Betrouwbare berichtenuitwisseling met JGroups

1. Overzicht

JGroups is een Java API voor betrouwbare berichtenuitwisseling. Het heeft een eenvoudige interface die het volgende biedt:

  • een flexibele protocolstack, inclusief TCP en UDP
  • fragmentatie en opnieuw samenvoegen van grote berichten
  • betrouwbare unicast en multicast
  • foutdetectie
  • stroomregeling

Evenals vele andere functies.

In deze tutorial maken we een eenvoudige applicatie om uit te wisselen Draad berichten tussen applicaties en het verstrekken van een gedeelde status aan nieuwe applicaties wanneer ze zich bij het netwerk aansluiten.

2. Installatie

2.1. Afhankelijkheid van Maven

We moeten een enkele afhankelijkheid toevoegen aan onze pom.xml:

 org.jgroups jgroups 4.0.10.Final 

De nieuwste versie van de bibliotheek kan worden gecontroleerd op Maven Central.

2.2. Netwerken

JGroups zal standaard proberen IPV6 te gebruiken. Afhankelijk van onze systeemconfiguratie kan dit ertoe leiden dat applicaties niet kunnen communiceren.

Om dit te voorkomen, stellen we de java.net.preferIPv4Stack naar waar property bij het uitvoeren van onze applicaties hier:

java -Djava.net.preferIPv4Stack = waar com.baeldung.jgroups.JGroupsMessenger 

3. JChannels

Onze verbinding met een JGroups-netwerk is een JChannel. Het kanaal sluit zich aan bij een cluster en verzendt en ontvangt berichten, evenals informatie over de status van het netwerk.

3.1. Een kanaal maken

We creëren een JChannel met een pad naar een configuratiebestand. Als we de bestandsnaam weglaten, zoekt het naar udp.xml in de huidige werkdirectory.

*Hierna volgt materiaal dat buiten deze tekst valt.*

-- pv_equiv track=rewrite | github.com/sidb95/code-problems | hackerrank/practice/short-palindrome.py | shortPalindrome
-- ===== SOURCE A (Python) =====
-- def shortPalindrome(s):
--     n = len(s)
--     count = 0
--     for i in range(0, n - 3):
--         j = i + 3
--         while ((j < n) and (s[i] != s[j])):
--             j += 1
--         if (j == n):
--             break
--         else:
--             for l1 in range(j - 1, i + 1, -1):
--                 k = i + 1
--                 while (k < l1):
--                     if (s[k] == s[l1]):
--                         count += 1
--                     k += 1
--                     #
--                 #
--             #
--         #
--     #
--     return count % (1000000007)
-- ===== SOURCE B (Python) =====
-- def shortPalindrome(s):
--     n = len(s)
--     total = 0
--     for i in range(n - 3):
--         j = s.find(s[i], i + 3)
--         if j < 0:
--             break
--         cnt = {}
--         for c in s[i + 1:j]:
--             total += cnt.get(c, 0)
--             cnt[c] = cnt.get(c, 0) + 1
--     return total % 1000000007
-- ===== Notes on version B (the rewrite author's own statement) =====
-- stated objective: faster
-- what changed: A's hand-written linear first-match scan becomes str.find and its nested (l1,k) per-window pair scans become a single counter-dict pass over each window (adding, for each char, how many equal chars were already seen), keeping the same per-start-index break behaviour.
import Mathlib
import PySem

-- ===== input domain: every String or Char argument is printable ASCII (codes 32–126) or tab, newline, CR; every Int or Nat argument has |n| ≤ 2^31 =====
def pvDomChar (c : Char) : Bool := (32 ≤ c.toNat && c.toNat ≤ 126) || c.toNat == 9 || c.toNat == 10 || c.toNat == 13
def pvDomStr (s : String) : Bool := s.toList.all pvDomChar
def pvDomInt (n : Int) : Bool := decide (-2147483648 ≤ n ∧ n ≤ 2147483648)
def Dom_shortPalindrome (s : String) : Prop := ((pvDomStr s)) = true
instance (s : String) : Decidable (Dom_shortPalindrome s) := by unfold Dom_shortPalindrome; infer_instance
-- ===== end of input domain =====

-- B replaces A's per-start nested (l1,k) scans by one counter pass over each window and
-- A's hand-written first-match scan by str.find; objective: faster.

-- ===== PORT A =====
-- while ((j < n) and (s[i] != s[j])): j += 1
def pvFindJ (cs : List Char) (c : Char) (j : Nat) : Nat :=
  if j < cs.length then
    if cs.getD j ' ' ≠ c then pvFindJ cs c (j + 1) else j
  else j
termination_by cs.length - j

-- while (k < l1): if (s[k] == s[l1]): count += 1 ; k += 1
def pvKLoop (cs : List Char) (l1 k : Nat) (count : Int) : Int :=
  if k < l1 then
    pvKLoop cs l1 (k + 1) (if cs.getD k ' ' = cs.getD l1 ' ' then count + 1 else count)
  else count
termination_by l1 - k

-- for l1 in range(j - 1, i + 1, -1): …   (called with l1 = j - 1)
def pvL1Loop (cs : List Char) (i l1 : Nat) (count : Int) : Int :=
  if i + 1 < l1 then pvL1Loop cs i (l1 - 1) (pvKLoop cs l1 (i + 1) count) else count
termination_by l1

-- for i in range(0, n - 3): …  with the break returning the current count
def pvOuter (cs : List Char) (i : Nat) (count : Int) : Int :=
  if i + 3 < cs.length then
    let j := pvFindJ cs (cs.getD i ' ') (i + 3)
    if j = cs.length then count
    else pvOuter cs (i + 1) (pvL1Loop cs i (j - 1) count)
  else count
termination_by cs.length - i

def shortPalindrome (s : String) : Int :=
  PySem.Int.mod (pvOuter s.toList 0 0) 1000000007

-- ===== PORT B =====
-- total += cnt.get(c, 0) ; cnt[c] = cnt.get(c, 0) + 1
def pvStep (st : Int × PySem.Dict Char Int) (c : Char) : Int × PySem.Dict Char Int :=
  (st.1 + st.2.getD c 0, st.2.insert c (st.2.getD c 0 + 1))

-- for i in range(n - 3): j = s.find(s[i], i + 3); if j < 0: break; counter pass over s[i+1:j]
def pvBOuter (cs : List Char) (i : Nat) (total : Int) : Int :=
  if i + 3 < cs.length then
    let j := PySem.Chars.findFrom cs [cs.getD i ' '] ((i : Int) + 3)
    if j < 0 then total
    else pvBOuter cs (i + 1)
      ((PySem.List.slice cs (some ((i : Int) + 1)) (some j)).foldl pvStep
        (total, PySem.Dict.empty)).1
  else total
termination_by cs.length - i

def shortPalindrome_alt (s : String) : Int :=
  PySem.Int.mod (pvBOuter s.toList 0 0) 1000000007

-- ===== PRECONDITION & SPEC =====
def Spec_shortPalindrome (s : String) (out : Int) : Prop := out = shortPalindrome_alt s
instance (s : String) (out : Int) : Decidable (Spec_shortPalindrome s out) := by unfold Spec_shortPalindrome; infer_instance

-- ===== CLAIM (what is proved, stated in full; the proofs are below) =====
def Claim_equal_shortPalindrome : Prop := ∀ (s : String), Dom_shortPalindrome s → Spec_shortPalindrome s (shortPalindrome s)

-- ===== LEMMAS AND PROOFS =====

-- [c] is a prefix of cs.drop m iff position m holds c
theorem pvSingle_prefix_drop (cs : List Char) (c : Char) (m : Nat) :
    ([c] <+: cs.drop m) ↔ (m < cs.length ∧ cs.getD m ' ' = c) := by
  by_cases h : m < cs.length
  · rw [List.drop_eq_getElem_cons h, List.cons_prefix_cons]
    simp [List.getD, eq_comm, h]
  · rw [List.drop_eq_nil_iff.mpr (by omega)]
    simp [h]

-- full characterisation of A's first-match scan
theorem pvFindJ_spec (cs : List Char) (c : Char) (k : Nat) (hk : k ≤ cs.length) :
    k ≤ pvFindJ cs c k ∧ pvFindJ cs c k ≤ cs.length ∧
      (pvFindJ cs c k < cs.length → cs.getD (pvFindJ cs c k) ' ' = c) ∧
      (∀ m, k ≤ m → m < pvFindJ cs c k → cs.getD m ' ' ≠ c) := by
  fun_induction pvFindJ cs c k with
  | case1 j hlt hne ih =>
    obtain ⟨h1, h2, h3, h4⟩ := ih (by omega)
    refine ⟨by omega, h2, h3, ?_⟩
    intro m hm1 hm2
    rcases Nat.eq_or_lt_of_le hm1 with rfl | h
    · exact hne
    · exact h4 m h hm2
  | case2 j hlt hne =>
    push Not at hne
    exact ⟨le_refl _, by omega, fun _ => hne, by omega⟩
  | case3 j hge => exact ⟨le_refl _, by omega, by omega, by omega⟩

-- B's str.find agrees with A's scan
theorem pvFindFrom_eq (cs : List Char) (c : Char) (k : Nat) (hk : k ≤ cs.length) :
    PySem.Chars.findFrom cs [c] (k : Int) =
      if pvFindJ cs c k = cs.length then -1 else ((pvFindJ cs c k : Nat) : Int) := by
  obtain ⟨h1, h2, h3, h4⟩ := pvFindJ_spec cs c k hk
  by_cases hend : pvFindJ cs c k = cs.length
  · rw [if_pos hend]
    rw [PySem.Chars.findFrom_natCast_eq_neg_one_iff cs [c] k hk]
    rw [List.singleton_infix_iff]
    intro hmem
    obtain ⟨idx, hidx, hval⟩ := List.mem_iff_getElem.mp hmem
    rw [List.getElem_drop] at hval
    have hlen : idx < cs.length - k := by simpa using hidx
    refine h4 (k + idx) (by omega) (by omega) ?_
    rw [List.getD_eq_getElem _ _ (by omega)]
    exact hval
  · rw [if_neg hend]
    have hlt : pvFindJ cs c k < cs.length := lt_of_le_of_ne h2 hend
    have hinf : PySem.Chars.findFrom cs [c] (k : Int) ≠ -1 := by
      rw [Ne, PySem.Chars.findFrom_natCast_eq_neg_one_iff cs [c] k hk, not_not,
        List.singleton_infix_iff]
      refine List.mem_iff_getElem.mpr ⟨pvFindJ cs c k - k, by simpa using (by omega : pvFindJ cs c k - k < cs.length - k), ?_⟩
      rw [List.getElem_drop]
      have := h3 hlt
      rw [List.getD_eq_getElem _ _ hlt] at this
      simpa [Nat.add_sub_cancel' h1] using this
    obtain ⟨g1, g2, g3⟩ := PySem.Chars.findFrom_natCast_spec cs [c] k hk hinf
    set f := PySem.Chars.findFrom cs [c] (k : Int) with hf
    have hf0 : 0 ≤ f := le_trans (by exact_mod_cast Int.natCast_nonneg k) g1
    have hkf : k ≤ f.toNat := by omega
    have e1 : ¬ f.toNat < pvFindJ cs c k := by
      intro hc
      have := (pvSingle_prefix_drop cs c f.toNat).mp g2
      exact h4 f.toNat hkf hc this.2
    have e2 : ¬ pvFindJ cs c k < f.toNat := by
      intro hc
      exact g3 (pvFindJ cs c k) h1 hc ((pvSingle_prefix_drop cs c (pvFindJ cs c k)).mpr ⟨hlt, h3 hlt⟩)
    omega

-- the per-start inner sum of A, as a recursive spec
def pvS (cs : List Char) (a : Nat) : Nat → Nat
  | l1 =>
    if _h : a < l1 then ((cs.drop a).take (l1 - a)).count (cs.getD l1 ' ') + pvS cs a (l1 - 1)
    else 0
termination_by l1 => l1

theorem pvKLoop_eq (cs : List Char) (l1 k : Nat) (count : Int) (hl : l1 ≤ cs.length) :
    pvKLoop cs l1 k count =
      count + (((cs.drop k).take (l1 - k)).count (cs.getD l1 ' ') : Int) := by
  fun_induction pvKLoop cs l1 k count with
  | case1 k count hlt ih =>
    simp only [dite_eq_ite] at ih
    rw [ih]
    have hk : k < cs.length := by omega
    rw [List.drop_eq_getElem_cons hk, show l1 - k = (l1 - (k+1)) + 1 by omega, List.take_succ_cons,
      List.count_cons, List.getD_eq_getElem _ _ hk]
    simp only [beq_iff_eq]
    split_ifs with h <;> push_cast <;> omega
  | case2 k count hge =>
    rw [show l1 - k = 0 by omega]
    simp

theorem pvL1Loop_eq (cs : List Char) (i l1 : Nat) (count : Int) (hl : l1 ≤ cs.length) :
    pvL1Loop cs i l1 count = count + (pvS cs (i + 1) l1 : Int) := by
  fun_induction pvL1Loop cs i l1 count with
  | case1 l1 count hlt ih =>
    have hS : pvS cs (i + 1) l1 =
        ((cs.drop (i + 1)).take (l1 - (i + 1))).count (cs.getD l1 ' ') + pvS cs (i + 1) (l1 - 1) := by
      rw [pvS]; rw [dif_pos (by omega : i + 1 < l1)]
    rw [ih (by omega), pvKLoop_eq cs l1 (i+1) count hl, hS]
    push_cast
    ring
  | case2 l1 count hge =>
    rw [pvS, dif_neg (by omega)]
    simp

-- "each new element counted against the already-seen prefix": the spec of B's counter pass
def pvCp (p w : List Char) : Nat :=
  match w with
  | [] => 0
  | c :: t => p.count c + pvCp (p ++ [c]) t

theorem pvCp_append (c : Char) : ∀ w p, pvCp p (w ++ [c]) = pvCp p w + (p ++ w).count c := by
  intro w
  induction w with
  | nil => intro p; simp [pvCp]
  | cons a t ih =>
    intro p
    simp only [List.cons_append, pvCp, ih (p ++ [a])]
    simp [List.count_append]
    omega

theorem pvFold_cp : ∀ (w : List Char) (p : List Char) (d : PySem.Dict Char Int) (total : Int),
    (∀ c, d.getD c 0 = (p.count c : Int)) →
    (w.foldl pvStep (total, d)).1 = total + (pvCp p w : Int) := by
  intro w
  induction w with
  | nil => intro p d total h; simp [pvCp]
  | cons c t ih =>
    intro p d total h
    show (t.foldl pvStep (pvStep (total, d) c)).1 = _
    have hinv : ∀ c', ((d.insert c (d.getD c 0 + 1)).getD c' 0) = (((p ++ [c]).count c' : Nat) : Int) := by
      intro c'
      rw [PySem.Dict.getD_insert]
      by_cases hc : c' = c
      · subst hc; rw [if_pos rfl, h, List.count_append]; simp
      · rw [if_neg hc, h, List.count_append]
        have : List.count c' [c] = 0 := by simp [List.count_singleton]; exact fun e => hc e.symm
        simp [this]
    rw [show pvStep (total, d) c = (total + d.getD c 0, d.insert c (d.getD c 0 + 1)) from rfl]
    rw [ih (p ++ [c]) _ _ hinv, h]
    simp [pvCp]
    ring

theorem pvCp_seg (cs : List Char) (a : Nat) :
    ∀ m, a + m ≤ cs.length → pvCp [] ((cs.drop a).take m) = pvS cs a (a + m - 1) := by
  intro m
  induction m with
  | zero =>
    intro _
    rw [pvS]
    simp [pvCp, dif_neg (by omega : ¬ a < a - 1)]
  | succ m ih =>
    intro hm
    have hidx : a + m < cs.length := by omega
    have hseg : (cs.drop a).take (m + 1) = (cs.drop a).take m ++ [cs.getD (a + m) ' '] := by
      rw [List.take_add_one]
      congr 1
      rw [List.getElem?_drop, List.getElem?_eq_getElem (by omega : a + m < cs.length)]
      simp [List.getD, List.getElem?_eq_getElem hidx]
    rw [hseg, pvCp_append, ih (by omega)]
    simp only [List.nil_append]
    have hR : pvS cs a (a + m) = if a < a + m then
        ((cs.drop a).take m).count (cs.getD (a + m) ' ') + pvS cs a (a + m - 1) else 0 := by
      rw [pvS]
      by_cases hm0 : a < a + m
      · rw [dif_pos hm0, if_pos hm0, show a + m - a = m by omega]
      · rw [dif_neg hm0, if_neg hm0]
    rw [show a + (m + 1) - 1 = a + m by omega, hR]
    by_cases hm0 : 0 < m
    · rw [if_pos (by omega)]
      omega
    · have hz : m = 0 := by omega
      subst hz
      rw [if_neg (by omega)]
      have h0 : pvS cs a (a - 1) = 0 := by rw [pvS]; rw [dif_neg (by omega)]
      simpa using h0

theorem pvOuter_eq (cs : List Char) : ∀ i count, pvOuter cs i count = pvBOuter cs i count := by
  intro i count
  fun_induction pvOuter cs i count with
  | case1 i count hlen j hbrk =>
    rw [pvBOuter, if_pos hlen]
    have hcast : ((i : Int) + 3) = ((i + 3 : Nat) : Int) := by push_cast; ring
    rw [hcast, pvFindFrom_eq cs (cs.getD i ' ') (i + 3) (by omega)]
    rw [if_pos hbrk]
    norm_num
  | case2 i count hlen j hbrk ih =>
    rw [pvBOuter, if_pos hlen]
    have hk3 : i + 3 ≤ cs.length := by omega
    have hcast : ((i : Int) + 3) = ((i + 3 : Nat) : Int) := by push_cast; ring
    rw [hcast, pvFindFrom_eq cs (cs.getD i ' ') (i + 3) hk3, if_neg hbrk]
    obtain ⟨hj1, hj2, hj3, hj4⟩ := pvFindJ_spec cs (cs.getD i ' ') (i + 3) hk3
    have hjlt : pvFindJ cs (cs.getD i ' ') (i + 3) < cs.length := lt_of_le_of_ne hj2 hbrk
    set jA := pvFindJ cs (cs.getD i ' ') (i + 3) with hjA
    rw [if_neg (by omega : ¬ ((jA : Nat) : Int) < 0)]
    have hcast1 : ((i : Int) + 1) = ((i + 1 : Nat) : Int) := by push_cast; ring
    rw [hcast1, PySem.List.slice_natCast cs (i + 1) jA]
    have hfold : (((cs.drop (i + 1)).take (jA - (i + 1))).foldl pvStep (count, PySem.Dict.empty)).1
        = count + (pvCp [] ((cs.drop (i + 1)).take (jA - (i + 1))) : Int) := by
      exact pvFold_cp _ [] PySem.Dict.empty count
        (fun c => by simp [PySem.Dict.getD, PySem.Dict.get?, PySem.Dict.empty])
    rw [hfold, pvCp_seg cs (i + 1) (jA - (i + 1)) (by omega)]
    rw [show (i + 1) + (jA - (i + 1)) - 1 = jA - 1 by omega]
    rw [pvL1Loop_eq cs i (jA - 1) count (by omega)] at ih
    rw [← ih]
    rw [pvL1Loop_eq cs i (jA - 1) count (by omega)]
  | case3 i count hlen =>
    rw [pvBOuter, if_neg hlen]

-- ===== VERDICT (by name: the statement is the Claim_ definition above) =====
theorem shortPalindrome_spec : Claim_equal_shortPalindrome := by
  intro s _
  unfold Spec_shortPalindrome shortPalindrome shortPalindrome_alt
  rw [pvOuter_eq]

We maken een kanaal met een expliciet benoemd configuratiebestand:

JChannel-kanaal = nieuw JChannel ("src / main / resources / udp.xml"); 

De configuratie van JGroups kan erg ingewikkeld zijn, maar de standaard UDP- en TCP-configuraties zijn voldoende voor de meeste toepassingen. We hebben het bestand voor UDP in onze code opgenomen en zullen het voor deze tutorial gebruiken.

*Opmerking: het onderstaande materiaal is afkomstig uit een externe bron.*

-- pv_equiv track=rewrite | github.com/rakytap/sequential-quantum-gate-decomposer | squander/synthesis/PartAM_utils.py | get_node_mapping
-- ===== SOURCE A (Python) =====
-- from typing import List, Tuple, Set, FrozenSet
-- from itertools import permutations
--
-- def get_node_mapping(topology1: List[Tuple[int, int]], topology2: List[Tuple[int, int]]) -> dict:
--     qubits1 = set()
--     for u, v in topology1:
--         qubits1.add(u)
--         qubits1.add(v)
--     qubits2 = set()
--     for u, v in topology2:
--         qubits2.add(u)
--         qubits2.add(v)
--     if len(qubits1) != len(qubits2):
--         return {}
--     sorted_qubits1 = sorted(qubits1)
--     sorted_qubits2 = sorted(qubits2)
--     n = len(sorted_qubits1)
--     for perm in permutations(range(n)):
--         mapping = {sorted_qubits1[i]: sorted_qubits2[perm[i]] for i in range(n)}
--         mapped_edges = set()
--         for u, v in topology1:
--             mapped_edges.add(tuple(sorted([mapping[u], mapping[v]])))
--         original_edges = set(tuple(sorted([u, v])) for u, v in topology2)
--         if mapped_edges == original_edges:
--             return mapping
--     return {}
-- ===== SOURCE B (Python) =====
-- def get_node_mapping(topology1, topology2):
--     nodes1 = sorted({q for e in topology1 for q in e})
--     nodes2 = sorted({q for e in topology2 for q in e})
--     if len(nodes1) != len(nodes2):
--         return {}
--     n = len(nodes1)
--     idx = {q: i for i, q in enumerate(nodes1)}
--     e1 = [(idx[u], idx[v]) for u, v in topology1]
--     e1n = {(a, b) if a <= b else (b, a) for a, b in e1}
--     edges2 = {(u, v) if u <= v else (v, u) for u, v in topology2}
--
--     # degree (in the distinct-edge graphs) of every source index / target node
--     deg1 = [0] * n
--     for a, b in e1n:
--         deg1[a] += 1
--         deg1[b] += 1
--     deg2 = {q: 0 for q in nodes2}
--     for a, b in edges2:
--         deg2[a] += 1
--         deg2[b] += 1
--
--     def norm(a, b):
--         return (a, b) if a <= b else (b, a)
--
--     def full_ok(c):
--         return {norm(c[iu], c[iv]) for iu, iv in e1} == edges2
--
--     def consistent(chosen, t):
--         # check the edges all of whose endpoints are assigned once t is placed
--         k = len(chosen)
--         c = chosen + [t]
--         return all(norm(c[iu], c[iv]) in edges2
--                    for iu, iv in e1 if max(iu, iv) == k)
--
--     def dfs(chosen, remaining):
--         # remaining stays sorted, so targets are tried in increasing order:
--         # the first complete assignment found is the lexicographically first one
--         if not remaining:
--             return chosen if full_ok(chosen) else None
--         k = len(chosen)
--         for j in range(len(remaining)):
--             t = remaining[j]
--             if deg2[t] != deg1[k]:
--                 continue
--             if consistent(chosen, t):
--                 r = dfs(chosen + [t], remaining[:j] + remaining[j + 1:])
--                 if r is not None:
--                     return r
--         return None
--
--     c = dfs([], nodes2)
--     if c is None:
--         return {}
--     return dict(zip(nodes1, c))
-- ===== Notes on version B (the rewrite author's own statement) =====
-- stated objective: alternative
-- what changed: A tries all n! permutations of the node set and re-checks the whole edge set for each; B does a backtracking search that assigns target nodes in increasing order, pruning any partial assignment whose newly completed edges do not map into topology2's edge set or whose candidate target has the wrong degree, returning the same lexicographically-first mapping.
import Mathlib
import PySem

Zie de JGroups-handleiding hier voor meer informatie over het configureren van het transport.

3.2. Een kanaal verbinden

Nadat we ons kanaal hebben gemaakt, moeten we lid worden van een cluster. Een cluster is een groep knooppunten die berichten uitwisselen.

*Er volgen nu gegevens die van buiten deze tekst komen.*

-- pv_equiv track=rewrite | github.com/JJLLWW/google_kick_start | 2022_round_A/q1.py | solve
-- ===== SOURCE A (Python) =====
-- def solve(P, I):
--     n_ops, j = 0, 0
--     for i in range(len(P)):
--         # if we have already matched all characters of I, just delete all remaing members of P.
--         if j >= len(I):
--             n_ops += len(P) - i
--             break
--         elif P[i] == I[j]:
--             j += 1
--         else:
--             n_ops += 1
--     # I = "abc", if all matched j == 3, otherwise j < 3.
--     return None if j < len(I) else n_ops
-- ===== SOURCE B (Python) =====
-- def solve(P, I):
--     it = iter(P)
--     if all(c in it for c in I):
--         return len(P) - len(I)
--     return None
-- ===== Notes on version B (the rewrite author's own statement) =====
-- stated objective: idiomatic
-- what changed: B drives the greedy scan from I via a consumed iterator over P (the standard `all(c in it for c in I)` subsequence idiom) and recovers the deletion count in closed form as len(P)-len(I), instead of A's index/counter loop over P.
import Mathlib
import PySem

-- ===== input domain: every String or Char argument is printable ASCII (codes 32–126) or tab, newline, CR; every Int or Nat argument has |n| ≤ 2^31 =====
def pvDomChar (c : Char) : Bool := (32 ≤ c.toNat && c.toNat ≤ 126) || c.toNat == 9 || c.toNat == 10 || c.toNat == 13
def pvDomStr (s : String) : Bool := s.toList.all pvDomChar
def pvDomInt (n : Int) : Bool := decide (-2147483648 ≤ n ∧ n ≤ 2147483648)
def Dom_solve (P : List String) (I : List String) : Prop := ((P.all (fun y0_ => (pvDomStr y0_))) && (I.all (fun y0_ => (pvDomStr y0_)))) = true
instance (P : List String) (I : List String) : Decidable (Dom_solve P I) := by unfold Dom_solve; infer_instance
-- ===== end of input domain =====

-- B replaces A's index/counter loop over P by the iterator-style subsequence check driven by I,
-- with the deletion count recovered in closed form as len(P) - len(I) (objective: idiomatic).


-- ===== PORT A =====
-- the for-loop over range(len(P)) with state (n_ops, j); on rem = P[i:], len(P)-i = rem.length
def solveLoop (I : List String) : List String → Int → Nat → Int × Nat
  | [], n_ops, j => (n_ops, j)
  | p :: ps, n_ops, j =>
    if I.length ≤ j then (n_ops + (1 + (ps.length : Int)), j)
    else if PySem.List.pyGet? I (j : Int) = some p then solveLoop I ps n_ops (j + 1)
    else solveLoop I ps (n_ops + 1) j

def solve (P : List String) (I : List String) : Option Int :=
  let r := solveLoop I P 0 0
  if r.2 < I.length then none else some r.1

-- ===== PORT B =====
-- `c in it`: scan the rest of P for c, returning what remains after the match (none = iterator exhausted)
def consumeTo (c : String) : List String → Option (List String)
  | [] => none
  | p :: ps => if p = c then some ps else consumeTo c ps

-- `all(c in it for c in I)`
def isSubSeq : List String → List String → Bool
  | [], _ => true
  | c :: cs, P =>
    match consumeTo c P with
    | none => false
    | some P' => isSubSeq cs P'

def solve_alt (P : List String) (I : List String) : Option Int :=
  if isSubSeq I P then some ((P.length : Int) - (I.length : Int)) else none

-- ===== PRECONDITION & SPEC =====
def Spec_solve (P : List String) (I : List String) (out : Option Int) : Prop := out = solve_alt P I
instance (P : List String) (I : List String) (out : Option Int) : Decidable (Spec_solve P I out) := by unfold Spec_solve; infer_instance

-- ===== CLAIM (what is proved, stated in full; the proofs are below) =====
def Claim_equal_solve : Prop := ∀ (P : List String) (I : List String), Dom_solve P I → Spec_solve P I (solve P I)

-- ===== LEMMAS AND PROOFS =====

lemma solveLoop_char (I : List String) :
    ∀ (rem : List String) (j : Nat) (n_ops : Int), j ≤ I.length →
      (isSubSeq (I.drop j) rem = true →
        solveLoop I rem n_ops j = (n_ops + (rem.length : Int) - ((I.length : Int) - (j : Int)), I.length)) ∧
      (isSubSeq (I.drop j) rem = false → (solveLoop I rem n_ops j).2 < I.length) := by
  intro rem
  induction rem with
  | nil =>
    intro j n_ops hj
    rcases Nat.lt_or_ge j I.length with hlt | hge
    · have hdrop := List.drop_eq_getElem_cons hlt
      constructor
      · intro htrue
        rw [hdrop] at htrue
        simp [isSubSeq, consumeTo] at htrue
      · intro _; simpa [solveLoop] using hlt
    · have hj' : j = I.length := le_antisymm hj hge
      constructor
      · intro _
        subst hj'
        simp [solveLoop]
      · intro hfalse
        rw [List.drop_eq_nil_of_le (by omega)] at hfalse
        simp [isSubSeq] at hfalse
  | cons p ps ih =>
    intro j n_ops hj
    rcases Nat.lt_or_ge j I.length with hlt | hge
    · have hdrop := List.drop_eq_getElem_cons hlt
      have hget : PySem.List.pyGet? I (j : Int) = some I[j] := by
        rw [PySem.List.pyGet?_natCast]
        exact List.getElem?_eq_getElem hlt
      by_cases heq : I[j] = p
      · -- match: consume one element of I and of P
        have hstep : solveLoop I (p :: ps) n_ops j = solveLoop I ps n_ops (j + 1) := by
          simp only [solveLoop]
          rw [if_neg (Nat.not_le.mpr hlt), if_pos (by rw [hget, heq])]
        have hsub : isSubSeq (I.drop j) (p :: ps) = isSubSeq (I.drop (j + 1)) ps := by
          rw [hdrop]; simp [isSubSeq, consumeTo, heq]
        obtain ⟨h1, h2⟩ := ih (j + 1) n_ops (by omega)
        constructor
        · intro htrue
          rw [hstep, h1 (by rw [← hsub]; exact htrue), Prod.mk.injEq]
          exact ⟨by simp only [List.length_cons]; push_cast; ring, rfl⟩
        · intro hfalse
          rw [hstep]
          exact h2 (by rw [← hsub]; exact hfalse)
      · -- mismatch: delete p
        have hne : ¬ PySem.List.pyGet? I (j : Int) = some p := by
          rw [hget]; simpa using heq
        have hstep : solveLoop I (p :: ps) n_ops j = solveLoop I ps (n_ops + 1) j := by
          simp only [solveLoop]
          rw [if_neg (Nat.not_le.mpr hlt), if_neg hne]
        have hsub : isSubSeq (I.drop j) (p :: ps) = isSubSeq (I.drop j) ps := by
          rw [hdrop]; simp [isSubSeq, consumeTo, Ne.symm heq]
        obtain ⟨h1, h2⟩ := ih j (n_ops + 1) hj
        constructor
        · intro htrue
          rw [hstep, h1 (by rw [← hsub]; exact htrue), Prod.mk.injEq]
          exact ⟨by simp only [List.length_cons]; push_cast; ring, rfl⟩
        · intro hfalse
          rw [hstep]
          exact h2 (by rw [← hsub]; exact hfalse)
    · -- j = len(I): delete everything remaining
      have hj' : j = I.length := le_antisymm hj hge
      subst hj'
      constructor
      · intro _
        rw [Prod.mk.injEq]
        exact ⟨by simp only [solveLoop, if_pos (le_refl I.length), List.length_cons]; push_cast; ring, by simp [solveLoop]⟩
      · intro hfalse
        rw [List.drop_eq_nil_of_le (le_refl _)] at hfalse
        simp [isSubSeq] at hfalse

-- ===== VERDICT (by name: the statement is the Claim_ definition above) =====
theorem solve_spec : Claim_equal_solve := by
  intro P I _
  unfold Spec_solve solve solve_alt
  obtain ⟨h1, h2⟩ := solveLoop_char I P 0 0 (Nat.zero_le _)
  cases hsub : isSubSeq I P with
  | true =>
    have := h1 (by simpa using hsub)
    simp only [this]
    norm_num
  | false =>
    have := h2 (by simpa using hsub)
    simp [this]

Om lid te worden van een cluster is een clusternaam vereist:

channel.connect ("Baeldung"); 

Het eerste knooppunt dat probeert lid te worden van een cluster, maakt het als het niet bestaat. We zullen dit proces hieronder in actie zien.

3.3. Een kanaal een naam geven

Knooppunten worden geïdentificeerd met een naam, zodat peers gerichte berichten kunnen verzenden en meldingen kunnen ontvangen over wie het cluster binnenkomt en verlaat. JGroups wijst automatisch een naam toe, of we kunnen onze eigen naam instellen:

channel.name ("gebruiker1");

We gebruiken deze namen hieronder om bij te houden wanneer knooppunten het cluster binnenkomen en verlaten.

3.4. Een kanaal sluiten

Kanaalopruiming is essentieel als we willen dat peers tijdig een melding ontvangen dat we zijn vertrokken.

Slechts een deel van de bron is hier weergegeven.